Ao interpretar o alcance da exceção trazida pelo artigo 13-A do Código de Processo Penal, o entendimento que vem prevalecendo nos tribunais é no sentido de que os dados que o membro do Ministério Público e o delegado de polícia podem requisitar para os órgãos públicos e as empresas privadas, sem prévia autorização judicial, são bastante amplos, porém, restritos aos dados, não alcançando, dessa forma, as comunicações e documentos. Até aí tudo bem, pois ainda está-se dentro do alcance da norma, mas aumentar os tipos penais excepcionados no referido dispositivo legal, viola frontalmente a Constituição da República, pois assim agindo o julgador não está apenas interpretando extensiva ou analogicamente a norma processual, mas atuando como verdadeiro legislador positivo, o que é vedado pelo nosso ordenamento jurídico.

Mas, então, qual é a relação do artigo 13-A do Código de Processo Penal com o acesso aos dados do aparelho celular do indivíduo que é preso em flagrante delito ou no cumprimento do mandado de busca e apreensão, sem autorização expressa para esse acesso? Toda! Porque ao permitir a requisição dessas informações sem a necessidade de autorização judicial, está, ao mesmo tempo, permitindo que essas mesmas autoridades acessem os aparelhos celulares das pessoas presas e envolvidas nesses tipos penais, justamente pela necessidade da urgência em localizar as vítimas daquela espécie de delito. É essa urgência de proteção ao bem jurídico penalmente tutelado, a liberdade de locomoção da vítima, que orientou o legislador na prioridade do direito de acesso aos dados cadastrais dos suspeitos. Mas o que está sendo colocado em primeiro plano pelo legislador, não são as provas e acesso em si, mas a urgente liberdade de locomoção das vítimas. Isso é muito diferente.

Se não fosse para trazer uma exceção ao direito à intimidade e à vida privada do indivíduo, o legislador simplesmente diria que o acesso aos dados do aparelho celular dos investigados é permitido, sem autorização judicial, para todos os tipos penais e não faria essa ressalva apenas aos delitos que foram destacados no artigo 13-A do CPP.

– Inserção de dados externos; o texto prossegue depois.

theorem stepB_cases (k : Int) (ds : List (List Int)) (l : List Nat) :
    ∀ init : Int, l.foldl (stepB k ds) init = init ∨
      ∃ i ∈ l, dget (dnth ds i) 0 ≤ k ∧
        l.foldl (stepB k ds) init = 1 + solution_alt (k - dget (dnth ds i) 1) (ds.eraseIdx i) := by
  induction l with
  | nil => intro init; exact Or.inl rfl
  | cons x xs ih =>
    intro init
    simp only [List.foldl_cons]
    by_cases hc : dget (dnth ds x) 0 ≤ k
    · have hx : stepB k ds init x
          = max init (1 + solution_alt (k - dget (dnth ds x) 1) (ds.eraseIdx x)) := by
        unfold stepB; rw [if_pos hc]
      rcases ih (stepB k ds init x) with h0 | ⟨i, hi, hci, heq⟩
      · rcases le_total init (1 + solution_alt (k - dget (dnth ds x) 1) (ds.eraseIdx x)) with h | h
        · exact Or.inr ⟨x, List.mem_cons_self .., hc, by rw [h0, hx, max_eq_right h]⟩
        · exact Or.inl (by rw [h0, hx, max_eq_left h])
      · exact Or.inr ⟨i, List.mem_cons_of_mem _ hi, hci, heq⟩
    · have hx : stepB k ds init x = init := by unfold stepB; rw [if_neg hc]
      rw [hx]
      rcases ih init with h0 | ⟨i, hi, hci, heq⟩
      · exact Or.inl h0
      · exact Or.inr ⟨i, List.mem_cons_of_mem _ hi, hci, heq⟩

theorem alt_nonneg (k : Int) (ds : List (List Int)) : 0 ≤ solution_alt k ds := by
  rw [alt_unfold]; exact stepB_ge_init k ds _ 0

-- A's greedy count: accumulator shift and cons unfolding
theorem runA_shift (p : List (List Int)) : ∀ (k c : Int),
    (p.foldl stepA (k, c)).2 = c + (p.foldl stepA (k, 0)).2 := by
  induction p with
  | nil => intro k c; simp
  | cons d q ih =>
    intro k c
    simp only [List.foldl_cons]
    by_cases hc : dget d 0 ≤ k
    · rw [show stepA (k, c) d = (k - dget d 1, c + 1) by simp [stepA, hc],
          show stepA (k, 0) d = (k - dget d 1, 0 + 1) by simp [stepA, hc]]
      rw [ih (k - dget d 1) (c + 1), ih (k - dget d 1) (0 + 1)]
      ring
    · rw [show stepA (k, c) d = (k, c) by simp [stepA, hc],
          show stepA (k, 0) d = (k, 0) by simp [stepA, hc]]
      exact ih k c

theorem runA_snd_cons (k : Int) (d : List Int) (q : List (List Int)) :
    (runA k (d :: q)).2
      = if dget d 0 ≤ k then 1 + (runA (k - dget d 1) q).2 else (runA k q).2 := by
  simp only [runA, List.foldl_cons]
  by_cases hc : dget d 0 ≤ k
  · rw [show stepA (k, 0) d = (k - dget d 1, 1) by simp [stepA, hc], if_pos hc]
    have := runA_shift q (k - dget d 1) 1
    omega
  · rw [show stepA (k, 0) d = (k, 0) by simp [stepA, hc], if_neg hc]

theorem runA_snd_nonneg (k : Int) (p : List (List Int)) : 0 ≤ (runA k p).2 := by
  induction p generalizing k with
  | nil => exact le_refl _
  | cons d q ih =>
    rw [runA_snd_cons]; split_ifs
    · have := ih (k - dget d 1); omega
    · exact ih k

-- picking an element of a list by its first index: getElem? and eraseIdx agree with erase
theorem erase_spec (a : List Int) (l : List (List Int)) (h : a ∈ l) :
    ∃ i, i < l.length ∧ l[i]? = some a ∧ l.eraseIdx i = l.erase a := by
  induction l with
  | nil => cases h
  | cons b t ih =>
    by_cases hb : b = a
    · subst hb
      exact ⟨0, by simp, by simp, by simp⟩
    · have ht : a ∈ t := by
        rcases List.mem_cons.mp h with h' | h'
        · exact absurd h'.symm hb
        · exact h'
      obtain ⟨i, hi, hget, herase⟩ := ih ht
      refine ⟨i + 1, by simpa using hi, by simpa using hget, ?_⟩
      rw [List.eraseIdx_cons_succ, herase, List.erase_cons_tail (by simpa using hb)]

-- the picked element heads a permutation of the list
theorem perm_cons_eraseIdx (ds : List (List Int)) (i : Nat) (hi : i < ds.length) :
    ds.Perm (dnth ds i :: ds.eraseIdx i) := by
  induction ds generalizing i with
  | nil => cases hi
  | cons d t ih =>
    cases i with
    | zero =>
      have hd : dnth (d :: t) 0 = d := by
        unfold dnth; rw [PySem.List.pyGet?_natCast]; rfl
      rw [hd, List.eraseIdx_cons_zero]
    | succ j =>
      have hj : j < t.length := by simpa using hi
      have hd : dnth (d :: t) (j + 1) = dnth t j := by
        unfold dnth
        rw [PySem.List.pyGet?_natCast, PySem.List.pyGet?_natCast]
        simp
      rw [hd, List.eraseIdx_cons_succ]
      exact ((ih j hj).cons d).trans (List.Perm.swap _ _ _)
-- pv_equiv track=rewrite | github.com/z3z1ma/dbt-osmosis | src/dbt_osmosis/core/voice_learning.py | _extract_common_phrases
-- ===== SOURCE A (Python) =====
-- from collections import Counter
--
-- def _extract_common_phrases(
--     descriptions: list[str],
--     min_frequency: int = 2,
-- ) -> list[tuple[str, int]]:
--     """Extract frequently used phrases from descriptions.
--
--     Args:
--         descriptions: List of description strings
--         min_frequency: Minimum occurrence count to include
--
--     Returns:
--         List of (phrase, count) tuples sorted by frequency
--     """
--     if not descriptions:
--         return []
--
--     # Tokenize and extract n-grams (2-4 words)
--     words_by_desc = [d.lower().split() for d in descriptions if d and d.strip()]
--
--     phrases: Counter[str] = Counter()
--
--     for words in words_by_desc:
--         # Extract 2-grams, 3-grams, and 4-grams
--         for n in [2, 3, 4]:
--             for i in range(len(words) - n + 1):
--                 phrase = " ".join(words[i : i + n])
--                 # Filter out very common words
--                 if not any(
--                     w in ["the", "a", "an", "of", "in", "and", "or", "for"] for w in phrase.split()
--                 ):
--                     phrases[phrase] += 1
--
--     # Return most common phrases above threshold
--     return [(p, c) for p, c in phrases.most_common(20) if c >= min_frequency]
-- ===== SOURCE B (Python) =====
-- from collections import Counter
--
-- def _extract_common_phrases(
--     descriptions: list[str],
--     min_frequency: int = 2,
-- ) -> list[tuple[str, int]]:
--     stop = {"the", "a", "an", "of", "in", "and", "or", "for"}
--     # Stage 1: partition each description's words into maximal stopword-free runs.
--     segments_by_desc = []
--     for d in descriptions:
--         if d and d.strip():
--             segs, cur = [], []
--             for w in d.lower().split():
--                 if w in stop:
--                     if cur:
--                         segs.append(cur)
--                         cur = []
--                 else:
--                     cur.append(w)
--             if cur:
--                 segs.append(cur)
--             segments_by_desc.append(segs)
--     # Stage 2: every contiguous n-gram inside a run is stopword-free by construction.
--     phrases = Counter()
--     for segs in segments_by_desc:
--         for n in (2, 3, 4):
--             for seg in segs:
--                 for i in range(len(seg) - n + 1):
--                     phrases[" ".join(seg[i : i + n])] += 1
--     return [(p, c) for p, c in phrases.most_common(20) if c >= min_frequency]
-- ===== Notes on version B (the rewrite author's own statement) =====
-- stated objective: alternative
-- what changed: B first partitions each description's word list into maximal stopword-free runs (cutting at stopwords) and then counts every contiguous 2/3/4-gram inside a run, so the per-phrase join-then-resplit stopword test of A disappears entirely; counts and first-insertion tie order are identical.
import Mathlib
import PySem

Nesse diapasão, a autoridade policial somente poderá acessar os dados que estão no celular das pessoas presas em flagrante ou no cumprimento de mandado judicial, sem autorização judicial expressa, quando estiverem investigando os crimes elencados no artigo 13-A do Código de Ritos, fora esses, estará colocando em xeque o direito à intimidade e à vida privada dos indivíduos e, por consequência, a dignidade da pessoa humana.

Por essa razão, as provas colhidas pelas autoridades policiais mediante o acesso a dados constantes do aparelho telefônico apreendido, como a agenda telefônica, os contados armazenados, os horários das ligações, os registros das chamas, entre outros, despidas do manto da cláusula de reserva de jurisdição, devem ser declaradas ilícitas, pois violam o nosso ordenamento jurídico, em especial o inciso X do artigo 5º da Lei Maior, notadamente quando a investigação não estiver relacionada com aqueles tipos penais previstos no artigo 13-A do Código de Processo Penal.